Instructions for the task
From the listing below, copy only the lines running from the line that contains "s.2 + s.1 * unit_price" to the line that contains "def Spec_price_promotion_calc (promotion_list", both included.

(Exercise inputs begins)

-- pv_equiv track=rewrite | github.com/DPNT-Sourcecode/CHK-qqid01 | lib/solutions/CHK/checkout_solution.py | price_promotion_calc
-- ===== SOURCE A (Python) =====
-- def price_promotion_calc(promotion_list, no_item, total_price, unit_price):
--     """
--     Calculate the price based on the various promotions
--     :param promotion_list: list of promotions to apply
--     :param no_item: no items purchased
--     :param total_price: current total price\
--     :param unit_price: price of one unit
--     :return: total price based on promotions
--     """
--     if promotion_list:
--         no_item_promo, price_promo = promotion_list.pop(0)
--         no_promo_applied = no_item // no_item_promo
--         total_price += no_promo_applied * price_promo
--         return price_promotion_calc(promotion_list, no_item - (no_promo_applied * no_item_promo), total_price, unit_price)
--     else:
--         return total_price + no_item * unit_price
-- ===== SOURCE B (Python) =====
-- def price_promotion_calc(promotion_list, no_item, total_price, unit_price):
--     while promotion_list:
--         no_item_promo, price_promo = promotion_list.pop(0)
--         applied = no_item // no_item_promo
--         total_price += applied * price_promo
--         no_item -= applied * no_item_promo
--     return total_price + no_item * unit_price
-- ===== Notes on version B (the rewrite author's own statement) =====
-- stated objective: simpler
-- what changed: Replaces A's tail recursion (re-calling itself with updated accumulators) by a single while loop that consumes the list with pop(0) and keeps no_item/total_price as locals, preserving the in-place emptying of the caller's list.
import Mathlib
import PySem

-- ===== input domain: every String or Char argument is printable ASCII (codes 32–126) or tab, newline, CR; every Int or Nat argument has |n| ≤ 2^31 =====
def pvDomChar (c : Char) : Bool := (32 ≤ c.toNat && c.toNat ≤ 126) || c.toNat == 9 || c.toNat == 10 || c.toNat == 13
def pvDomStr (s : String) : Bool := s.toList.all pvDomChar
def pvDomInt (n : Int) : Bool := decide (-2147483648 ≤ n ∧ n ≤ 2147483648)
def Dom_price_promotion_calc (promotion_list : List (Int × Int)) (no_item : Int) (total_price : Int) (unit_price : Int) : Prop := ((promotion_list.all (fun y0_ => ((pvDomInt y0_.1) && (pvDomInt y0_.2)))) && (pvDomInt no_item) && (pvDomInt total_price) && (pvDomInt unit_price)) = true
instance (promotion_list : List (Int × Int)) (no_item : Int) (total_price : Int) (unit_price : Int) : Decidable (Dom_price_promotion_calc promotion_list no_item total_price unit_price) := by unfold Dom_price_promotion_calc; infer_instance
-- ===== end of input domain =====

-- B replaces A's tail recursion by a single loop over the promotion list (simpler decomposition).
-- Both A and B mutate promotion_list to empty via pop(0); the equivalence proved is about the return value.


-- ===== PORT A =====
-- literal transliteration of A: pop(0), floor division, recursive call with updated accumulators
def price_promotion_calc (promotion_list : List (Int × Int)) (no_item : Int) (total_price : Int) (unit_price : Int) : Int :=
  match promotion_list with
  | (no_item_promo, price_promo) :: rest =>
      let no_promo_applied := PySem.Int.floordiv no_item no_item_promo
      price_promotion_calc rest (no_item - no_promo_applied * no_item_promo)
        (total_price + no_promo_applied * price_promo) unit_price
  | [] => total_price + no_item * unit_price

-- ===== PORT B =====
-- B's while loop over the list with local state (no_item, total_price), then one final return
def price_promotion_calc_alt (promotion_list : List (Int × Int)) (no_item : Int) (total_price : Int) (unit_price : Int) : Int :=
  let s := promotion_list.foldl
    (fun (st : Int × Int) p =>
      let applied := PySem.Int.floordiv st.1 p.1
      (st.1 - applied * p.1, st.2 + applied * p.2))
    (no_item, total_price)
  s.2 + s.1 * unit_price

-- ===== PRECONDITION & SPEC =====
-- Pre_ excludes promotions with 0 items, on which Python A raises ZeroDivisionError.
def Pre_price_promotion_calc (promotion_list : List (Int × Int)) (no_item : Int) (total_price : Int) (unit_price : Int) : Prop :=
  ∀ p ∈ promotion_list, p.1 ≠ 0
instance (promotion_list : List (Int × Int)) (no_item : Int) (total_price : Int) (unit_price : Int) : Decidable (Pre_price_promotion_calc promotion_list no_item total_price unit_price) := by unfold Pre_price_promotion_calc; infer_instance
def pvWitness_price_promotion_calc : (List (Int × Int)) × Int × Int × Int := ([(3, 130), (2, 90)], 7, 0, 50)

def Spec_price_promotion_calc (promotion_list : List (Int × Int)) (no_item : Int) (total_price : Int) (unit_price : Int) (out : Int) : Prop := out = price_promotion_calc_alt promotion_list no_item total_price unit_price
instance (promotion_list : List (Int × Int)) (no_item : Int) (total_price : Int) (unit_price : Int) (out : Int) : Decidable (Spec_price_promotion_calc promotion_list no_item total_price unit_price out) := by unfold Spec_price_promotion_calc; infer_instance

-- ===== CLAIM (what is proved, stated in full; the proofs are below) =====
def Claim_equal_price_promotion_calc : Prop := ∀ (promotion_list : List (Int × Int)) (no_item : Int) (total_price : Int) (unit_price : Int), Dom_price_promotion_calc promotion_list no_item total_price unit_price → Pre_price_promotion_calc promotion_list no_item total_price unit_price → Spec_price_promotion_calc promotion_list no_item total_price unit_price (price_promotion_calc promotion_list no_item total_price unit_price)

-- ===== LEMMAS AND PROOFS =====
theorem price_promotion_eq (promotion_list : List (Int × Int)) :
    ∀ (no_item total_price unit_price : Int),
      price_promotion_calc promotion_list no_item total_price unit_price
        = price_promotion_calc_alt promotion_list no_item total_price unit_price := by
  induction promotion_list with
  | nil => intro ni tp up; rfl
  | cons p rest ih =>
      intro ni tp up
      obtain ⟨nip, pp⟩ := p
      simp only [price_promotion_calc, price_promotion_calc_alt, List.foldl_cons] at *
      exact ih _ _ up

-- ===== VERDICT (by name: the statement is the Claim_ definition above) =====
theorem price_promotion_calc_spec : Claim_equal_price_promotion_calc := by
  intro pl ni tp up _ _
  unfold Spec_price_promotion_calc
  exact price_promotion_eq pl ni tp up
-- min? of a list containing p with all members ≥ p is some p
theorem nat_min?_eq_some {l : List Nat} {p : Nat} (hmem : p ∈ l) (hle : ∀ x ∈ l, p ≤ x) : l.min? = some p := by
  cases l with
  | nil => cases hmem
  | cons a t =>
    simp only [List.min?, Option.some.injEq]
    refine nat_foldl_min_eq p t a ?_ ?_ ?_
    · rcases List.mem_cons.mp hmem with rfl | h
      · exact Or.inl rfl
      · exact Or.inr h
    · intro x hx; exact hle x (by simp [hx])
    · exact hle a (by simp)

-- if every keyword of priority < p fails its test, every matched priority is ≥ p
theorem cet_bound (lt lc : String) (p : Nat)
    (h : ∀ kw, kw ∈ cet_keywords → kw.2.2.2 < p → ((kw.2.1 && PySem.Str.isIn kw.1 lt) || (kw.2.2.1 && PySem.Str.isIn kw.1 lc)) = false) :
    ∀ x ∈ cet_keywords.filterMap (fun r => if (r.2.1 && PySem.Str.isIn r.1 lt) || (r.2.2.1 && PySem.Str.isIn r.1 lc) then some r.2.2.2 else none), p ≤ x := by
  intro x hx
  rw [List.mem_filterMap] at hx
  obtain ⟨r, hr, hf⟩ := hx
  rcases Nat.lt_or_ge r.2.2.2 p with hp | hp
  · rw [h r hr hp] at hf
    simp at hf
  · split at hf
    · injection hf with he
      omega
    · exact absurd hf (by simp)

(Exercise inputs ends)

Solution to this problem
  s.2 + s.1 * unit_price

-- ===== PRECONDITION & SPEC =====
-- Pre_ excludes promotions with 0 items, on which Python A raises ZeroDivisionError.
def Pre_price_promotion_calc (promotion_list : List (Int × Int)) (no_item : Int) (total_price : Int) (unit_price : Int) : Prop :=
  ∀ p ∈ promotion_list, p.1 ≠ 0
instance (promotion_list : List (Int × Int)) (no_item : Int) (total_price : Int) (unit_price : Int) : Decidable (Pre_price_promotion_calc promotion_list no_item total_price unit_price) := by unfold Pre_price_promotion_calc; infer_instance
def pvWitness_price_promotion_calc : (List (Int × Int)) × Int × Int × Int := ([(3, 130), (2, 90)], 7, 0, 50)

def Spec_price_promotion_calc (promotion_list : List (Int × Int)) (no_item : Int) (total_price : Int) (unit_price : Int) (out : Int) : Prop := out = price_promotion_calc_alt promotion_list no_item total_price unit_price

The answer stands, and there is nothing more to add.